Even though the case rate is relatively low in the United States and has declined in recent years, “an estimated 11 million persons are infected with Mycobacterium tuberculosis. Thus … there remains a large reservoir of individuals who are infected. Without the application of improved diagnosis and effective treatment for latent [disease], new cases of TB will develop from within this group,” they noted (Clin Infect Dis. 2016 Dec 8;64[2]:e1-33. doi: 10.1093/cid/ciw694).
Among the guidelines’ strongest recommendations:
• Acid-fast bacilli smear microscopy should be performed in all patients suspected of having pulmonary TB, using at least three sputum samples. A sputum volume of at least 3 mL is needed, but 5-10 mL would be better.
• Both liquid and solid mycobacterial cultures should be performed on every specimen from patients suspected of having TB disease, rather than either type alone.
• A diagnostic nucleic acid amplification test should be performed on the initial specimen from patients suspected of having pulmonary TB.
• Rapid molecular drug susceptibility testing of respiratory specimens is advised for certain patients, with a focus on testing for rifampin susceptibility with or without isoniazid.
• Patients suspected of having extrapulmonary TB also should have mycobacterial cultures performed on all specimens.
• For all mycobacterial cultures that are positive for TB, a culture isolate should be submitted for genotyping to a regional genotyping laboratory.

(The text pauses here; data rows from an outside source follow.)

-- pv_equiv track=rewrite | github.com/Paralipupa/smart-parser | preliminary/utils.py | get_reg
-- ===== SOURCE A (Python) =====
-- def get_reg(pattern: str) -> str:
--     new_pattern = ''
--     for patt in pattern.split(";"):
--         if patt and not patt[0] in ("+-("):
--             patt = patt.replace("\\", "\\\\").replace("/", "\/")
--             patt = patt.replace("[", "\[").replace("]", "\]")
--             patt = patt.replace("(", "\(").replace(")", "\)")
--             patt = patt.replace(".", "[.]").replace("*", "[*]")
--             patt = patt.replace("+", "[+]").replace("_", "")
--         new_pattern += (patt + ";")
--     new_pattern = new_pattern.strip(";").strip()
--     return (
--         f'^{new_pattern.rstrip().replace(";","$;^")}$'
--         if new_pattern.find("^") == -1 and new_pattern.find("$") == -1
--         else new_pattern.rstrip()
--     )
-- ===== SOURCE B (Python) =====
-- _ESC = {'\\': '\\\\', '/': '\\/', '[': '\\[', ']': '\\]', '(': '\\(', ')': '\\)',
--         '.': '[.]', '*': '[*]', '+': '[+]', '_': ''}
--
--
-- def get_reg(pattern: str) -> str:
--     # single left-to-right pass: a tiny state machine instead of split/escape/rejoin
--     out = []
--     start, exempt = True, False   # start: at the beginning of a ';'-segment
--     for c in pattern:
--         if c == ';':
--             out.append(';')
--             start, exempt = True, False
--             continue
--         if start:
--             exempt = c in '+-('
--             start = False
--         out.append(c if exempt else _ESC.get(c, c))
--     s = ''.join(out).strip(';').strip()
--     if '^' in s or '$' in s:
--         return s
--     return '^' + s.replace(';', '$;^') + '$'
-- ===== Notes on version B (the rewrite author's own statement) =====
-- stated objective: alternative
-- what changed: Replaces A's split-into-segments / ten-replace-passes-per-segment / rejoin pipeline with a single left-to-right state-machine pass over the whole string that tracks segment-start and exempt flags and emits each character's escape directly.
import Mathlib
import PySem

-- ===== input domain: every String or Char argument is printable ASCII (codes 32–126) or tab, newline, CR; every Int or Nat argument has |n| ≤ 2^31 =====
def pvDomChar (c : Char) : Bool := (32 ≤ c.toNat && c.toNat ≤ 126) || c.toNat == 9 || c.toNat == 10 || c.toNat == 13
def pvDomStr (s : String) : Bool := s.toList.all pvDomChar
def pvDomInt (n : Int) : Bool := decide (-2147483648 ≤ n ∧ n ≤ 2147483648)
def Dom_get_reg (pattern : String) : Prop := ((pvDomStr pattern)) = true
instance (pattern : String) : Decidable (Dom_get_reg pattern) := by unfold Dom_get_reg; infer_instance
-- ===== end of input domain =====

-- B replaces A's split / ten-replace-passes-per-segment / rejoin pipeline with one left-to-right
-- state-machine pass that tracks segment-start/exempt flags and emits each char's escape directly.

-- ===== PORT A =====
-- the ten chained .replace() calls of A, in A's order
def getRegEscA (p : List Char) : List Char :=
  let p := PySem.Chars.replace p ['\\'] ['\\', '\\']
  let p := PySem.Chars.replace p ['/'] ['\\', '/']
  let p := PySem.Chars.replace p ['['] ['\\', '[']
  let p := PySem.Chars.replace p [']'] ['\\', ']']
  let p := PySem.Chars.replace p ['('] ['\\', '(']
  let p := PySem.Chars.replace p [')'] ['\\', ')']
  let p := PySem.Chars.replace p ['.'] ['[', '.', ']']
  let p := PySem.Chars.replace p ['*'] ['[', '*', ']']
  let p := PySem.Chars.replace p ['+'] ['[', '+', ']']
  PySem.Chars.replace p ['_'] []

def get_reg (pattern : String) : String :=
  let new_pattern :=
    (PySem.Chars.splitOn pattern.toList [';']).foldl
      (fun new_pattern patt =>
        new_pattern ++
          ((if !patt.isEmpty && !(['+', '-', '('].contains patt.headI)
            then getRegEscA patt else patt) ++ [';'])) []
  let np := PySem.Chars.strip (PySem.Chars.stripChars new_pattern [';'])
  if PySem.Chars.find np ['^'] = -1 ∧ PySem.Chars.find np ['$'] = -1 then
    String.ofList ('^' :: PySem.Chars.replace (PySem.Chars.rstrip np) [';'] ['$', ';', '^'] ++ ['$'])
  else
    String.ofList (PySem.Chars.rstrip np)

-- ===== PORT B =====
-- B's _ESC table: _ESC.get(c, c) as a List Char result ('' for '_')
def getRegEscB (c : Char) : List Char :=
  if c = '\\' then ['\\', '\\']
  else if c = '/' then ['\\', '/']
  else if c = '[' then ['\\', '[']
  else if c = ']' then ['\\', ']']
  else if c = '(' then ['\\', '(']
  else if c = ')' then ['\\', ')']
  else if c = '.' then ['[', '.', ']']
  else if c = '*' then ['[', '*', ']']
  else if c = '+' then ['[', '+', ']']
  else if c = '_' then []
  else [c]

-- B's for-loop: one pass with state (start, exempt); structural recursion on the remaining chars
def getRegGoB (l : List Char) (start exempt : Bool) : List Char :=
  match l with
  | [] => []
  | c :: t =>
    if c = ';' then ';' :: getRegGoB t true false
    else
      let exempt' := if start then ['+', '-', '('].contains c else exempt
      (if exempt' then [c] else getRegEscB c) ++ getRegGoB t false exempt'

def get_reg_alt (pattern : String) : String :=
  let s := PySem.Chars.strip (PySem.Chars.stripChars (getRegGoB pattern.toList true false) [';'])
  if PySem.Chars.isIn ['^'] s || PySem.Chars.isIn ['$'] s then
    String.ofList s
  else
    String.ofList ('^' :: PySem.Chars.replace s [';'] ['$', ';', '^'] ++ ['$'])

-- ===== PRECONDITION & SPEC =====
def Spec_get_reg (pattern : String) (out : String) : Prop := out = get_reg_alt pattern
instance (pattern : String) (out : String) : Decidable (Spec_get_reg pattern out) := by unfold Spec_get_reg; infer_instance

-- ===== CLAIM =====
def Claim_equal_get_reg : Prop := ∀ (pattern : String), Dom_get_reg pattern → Spec_get_reg pattern (get_reg pattern)

-- ===== LEMMAS AND PROOFS =====

-- proof-side model of splitOn l [';']: (first segment, remaining segments)
def getRegSplit (l : List Char) : List Char × List (List Char) :=
  match l with
  | [] => ([], [])
  | c :: t =>
    if c = ';' then ([], (getRegSplit t).1 :: (getRegSplit t).2)
    else (c :: (getRegSplit t).1, (getRegSplit t).2)

-- A's guarded per-segment escape, in one-pass form
def getRegSeg (p : List Char) : List Char :=
  if p.isEmpty || ['+', '-', '('].contains p.headI then p else p.flatMap getRegEscB

theorem getReg_splitOn_go_eq :
    ∀ (l : List Char) (fuel : Nat), l.length < fuel → ∀ (cur : List Char) (acc : List (List Char)),
      PySem.Chars.splitOn.go [';'] fuel l cur acc
        = acc.reverse ++ (cur.reverse ++ (getRegSplit l).1) :: (getRegSplit l).2 := by
  intro l
  induction l with
  | nil =>
    intro fuel _ cur acc
    cases fuel <;> rw [PySem.Chars.splitOn.go] <;> simp [getRegSplit]
  | cons c t ih =>
    intro fuel h cur acc
    match fuel, h with
    | fuel + 1, h =>
      rw [PySem.Chars.splitOn.go]
      by_cases hc : c = ';'
      · subst hc
        rw [if_pos (by simp [List.isPrefixOf])]
        simp only [List.length_cons, List.drop_succ_cons, List.length_nil, List.drop_zero]
        rw [ih fuel (by simpa using h) [] (cur.reverse :: acc)]
        simp [getRegSplit]
      · rw [if_neg (by simp [List.isPrefixOf]; exact fun habs => hc habs.symm)]
        rw [ih fuel (by simpa using h) (c :: cur) acc]
        simp [getRegSplit, hc]

theorem getReg_splitOn_eq (l : List Char) :
    PySem.Chars.splitOn l [';'] = (getRegSplit l).1 :: (getRegSplit l).2 := by
  rw [PySem.Chars.splitOn]
  rw [getReg_splitOn_go_eq l (l.length + 1) (by omega) [] []]
  simp

-- a .replace() whose needle is a single character is a one-character-at-a-time substitution
theorem getReg_replace_go_single (a : Char) (new : List Char) (l : List Char) :
    ∀ (fuel : Nat), l.length ≤ fuel → ∀ (acc : List Char),
      PySem.Chars.replace.go [a] new fuel l acc
        = acc.reverse ++ l.flatMap (fun c => if c = a then new else [c]) := by
  induction l with
  | nil =>
    intro fuel _ acc
    cases fuel <;> rw [PySem.Chars.replace.go] <;> simp
  | cons c t ih =>
    intro fuel h acc
    match fuel, h with
    | fuel + 1, h =>
      rw [PySem.Chars.replace.go]
      by_cases hc : a = c
      · subst hc
        rw [if_pos (by simp [List.isPrefixOf])]
        simp only [List.length_cons, List.length_nil, List.drop_succ_cons, List.drop_zero]
        rw [ih fuel (by simpa using h) _]
        simp
      · rw [if_neg (by simp [List.isPrefixOf]; exact fun habs => hc habs)]
        rw [ih fuel (by simpa using h) _]
        have hca : c ≠ a := fun habs => hc habs.symm
        simp [hca]

theorem getReg_replace_single (cs : List Char) (a : Char) (new : List Char) :
    PySem.Chars.replace cs [a] new = cs.flatMap (fun c => if c = a then new else [c]) := by
  rw [PySem.Chars.replace]
  simpa using getReg_replace_go_single a new cs cs.length le_rfl []

-- A's chain of ten replaces is one pass with B's table
theorem getReg_escA_eq (p : List Char) : getRegEscA p = p.flatMap getRegEscB := by
  simp only [getRegEscA, getReg_replace_single, List.flatMap_assoc]
  congr 1
  funext c
  by_cases h1 : c = '\\'
  · subst h1; decide
  by_cases h2 : c = '/'
  · subst h2; decide
  by_cases h3 : c = '['
  · subst h3; decide
  by_cases h4 : c = ']'
  · subst h4; decide
  by_cases h5 : c = '('
  · subst h5; decide
  by_cases h6 : c = ')'
  · subst h6; decide
  by_cases h7 : c = '.'
  · subst h7; decide
  by_cases h8 : c = '*'
  · subst h8; decide
  by_cases h9 : c = '+'
  · subst h9; decide
  by_cases h10 : c = '_'
  · subst h10; decide
  simp [getRegEscB, h1, h2, h3, h4, h5, h6, h7, h8, h9, h10]

-- A's guarded escape of one segment equals getRegSeg
theorem getReg_seg_eq (p : List Char) :
    (if !p.isEmpty && !(['+', '-', '('].contains p.headI) then getRegEscA p else p)
      = getRegSeg p := by
  rw [getRegSeg, getReg_escA_eq,
    show (!p.isEmpty && !(['+', '-', '('].contains p.headI))
        = !(p.isEmpty || ['+', '-', '('].contains p.headI) from (Bool.not_or _ _).symm]
  cases hb : p.isEmpty || ['+', '-', '('].contains p.headI <;> simp

-- A's "append each escaped segment plus ';'" written head/rest
theorem getReg_flatMap_seg :
    ∀ (r : List (List Char)) (h : List Char),
      (h :: r).flatMap (fun s => getRegSeg s ++ [';'])
        = (getRegSeg h ++ r.flatMap (fun s => ';' :: getRegSeg s)) ++ [';'] := by
  intro r
  induction r with
  | nil => intro h; simp
  | cons s rest ih =>
    intro h
    rw [List.flatMap_cons, ih s]
    simp

-- B's one pass computes the segmentwise escape
theorem getReg_goB_eq (l : List Char) :
    (∀ e : Bool, getRegGoB l false e
        = (if e then (getRegSplit l).1 else (getRegSplit l).1.flatMap getRegEscB)
            ++ (getRegSplit l).2.flatMap (fun s => ';' :: getRegSeg s))
    ∧ getRegGoB l true false
        = getRegSeg (getRegSplit l).1
            ++ (getRegSplit l).2.flatMap (fun s => ';' :: getRegSeg s) := by
  induction l with
  | nil => exact ⟨fun e => by cases e <;> simp [getRegGoB, getRegSplit, getRegSeg], by
      simp [getRegGoB, getRegSplit, getRegSeg]⟩
  | cons c t ih =>
    by_cases hc : c = ';'
    · subst hc
      constructor
      · intro e
        rw [getRegGoB, if_pos rfl, ih.2]
        cases e <;> simp [getRegSplit]
      · rw [getRegGoB, if_pos rfl, ih.2]
        simp [getRegSplit, getRegSeg]
    · have hsplit : getRegSplit (c :: t)
          = (c :: (getRegSplit t).1, (getRegSplit t).2) := by
        rw [getRegSplit, if_neg hc]
      constructor
      · intro e
        rw [getRegGoB, if_neg hc]
        show (if e = true then [c] else getRegEscB c) ++ getRegGoB t false e = _
        rw [ih.1 e, hsplit]
        cases e <;> simp
      · rw [getRegGoB, if_neg hc]
        show (if (['+', '-', '('].contains c) = true then [c] else getRegEscB c)
            ++ getRegGoB t false (['+', '-', '('].contains c) = _
        rw [ih.1 (['+', '-', '('].contains c), hsplit]
        by_cases hm : c = '+' ∨ c = '-' ∨ c = '('
        · simp [getRegSeg, hm]
        · simp [getRegSeg, hm]

-- the trailing ';' is eaten by .strip(';')
theorem getReg_stripChars_semicolon (X : List Char) :
    PySem.Chars.stripChars (X ++ [';']) [';'] = PySem.Chars.stripChars X [';'] := by
  simp only [PySem.Chars.stripChars]
  rw [List.dropWhile_append]
  by_cases h : (List.dropWhile (fun c => [';'].contains c) X).isEmpty
  · rw [if_pos h]
    rw [List.isEmpty_iff] at h
    have h' : List.dropWhile (fun c => decide (c = ';')) X = [] := by simpa using h
    simp [h']
  · rw [if_neg h]
    simp

-- .rstrip() after .strip() is a no-op
theorem getReg_rstrip_strip (s : List Char) :
    PySem.Chars.rstrip (PySem.Chars.strip s) = PySem.Chars.strip s := by
  simp [PySem.Chars.strip, PySem.Chars.rstrip, List.dropWhile_idempotent]

-- ===== VERDICT =====
theorem get_reg_spec : Claim_equal_get_reg := by
  intro pattern _
  unfold Spec_get_reg get_reg get_reg_alt
  simp only [PySem.List.foldl_append_eq_flatMap, List.nil_append]
  have hbody :
      (PySem.Chars.splitOn pattern.toList [';']).flatMap
          (fun patt =>
            (if !patt.isEmpty && !(['+', '-', '('].contains patt.headI)
              then getRegEscA patt else patt) ++ [';'])
        = getRegGoB pattern.toList true false ++ [';'] := by
    rw [getReg_splitOn_eq]
    simp only [getReg_seg_eq]
    rw [getReg_flatMap_seg, (getReg_goB_eq pattern.toList).2]
  rw [hbody, getReg_stripChars_semicolon, getReg_rstrip_strip]
  have hiff :
      (PySem.Chars.find
          (PySem.Chars.strip (PySem.Chars.stripChars (getRegGoB pattern.toList true false) [';'])) ['^'] = -1 ∧
        PySem.Chars.find
          (PySem.Chars.strip (PySem.Chars.stripChars (getRegGoB pattern.toList true false) [';'])) ['$'] = -1)
      ↔ (PySem.Chars.isIn ['^']
            (PySem.Chars.strip (PySem.Chars.stripChars (getRegGoB pattern.toList true false) [';'])) ||
          PySem.Chars.isIn ['$']
            (PySem.Chars.strip (PySem.Chars.stripChars (getRegGoB pattern.toList true false) [';']))) = false := by
    rw [Bool.or_eq_false_iff, PySem.Chars.find_eq_neg_one_iff, PySem.Chars.find_eq_neg_one_iff,
        PySem.Chars.isIn_eq_false_iff, PySem.Chars.isIn_eq_false_iff]
  by_cases h : PySem.Chars.find
      (PySem.Chars.strip (PySem.Chars.stripChars (getRegGoB pattern.toList true false) [';'])) ['^'] = -1 ∧
      PySem.Chars.find
        (PySem.Chars.strip (PySem.Chars.stripChars (getRegGoB pattern.toList true false) [';'])) ['$'] = -1
  · rw [if_pos h, if_neg (by rw [hiff.mp h]; simp)]
  · rw [if_neg h]
    have hb : (PySem.Chars.isIn ['^']
          (PySem.Chars.strip (PySem.Chars.stripChars (getRegGoB pattern.toList true false) [';'])) ||
        PySem.Chars.isIn ['$']
          (PySem.Chars.strip (PySem.Chars.stripChars (getRegGoB pattern.toList true false) [';']))) = true := by
      cases hx : (PySem.Chars.isIn ['^']
          (PySem.Chars.strip (PySem.Chars.stripChars (getRegGoB pattern.toList true false) [';'])) ||
        PySem.Chars.isIn ['$']
          (PySem.Chars.strip (PySem.Chars.stripChars (getRegGoB pattern.toList true false) [';'])))
      · exact absurd (hiff.mpr hx) h
      · rfl
    rw [if_pos hb]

• For patients aged 5 and older who are suspected of having latent TB infection, an interferon-gamma release assay (IGRA) is advised rather than a tuberculin skin test, especially if the patient is not likely to return to have the test result read. A tuberculin skin test is an acceptable alternative if IGRA is not available, is too expensive, or is too burdensome.
The guideline also addresses bronchoscopic sampling, cell counts and chemistries from fluid specimens collected from sites suspected of harboring extrapulmonary TB (such as pleural, cerebrospinal, ascetic, or joint fluids), and measurement of adenosine deaminase levels.
This work was supported by the American Thoracic Society, the Centers for Disease Control and Prevention, and the Infectious Diseases Society of America, with input from the American Academy of Pediatrics. Dr. Lewinsohn reported having no relevant financial disclosures; his associates reported ties to numerous industry sources.
FROM CLINICAL INFECTIOUS DISEASES
Key clinical point: jointly by the American Thoracic Society, the Centers for Disease Control and Prevention, and the Infectious Diseases Society of America.
Major finding: The clinical practice guideline includes 23 evidence-based recommendations concerning diagnostic testing for latent, pulmonary, or extrapulmonary tuberculosis in adults and children.
Data source: A compilation of 23 evidence-based recommendations about diagnostic testing for tuberculosis.
Disclosures: This work was supported by the American Thoracic Society, the Centers for Disease Control and Prevention, and the Infectious Diseases Society of America, with input from the American Academy of Pediatrics. Dr. Lewinsohn reported having no relevant financial disclosures; his associates reported ties to numerous industry sources.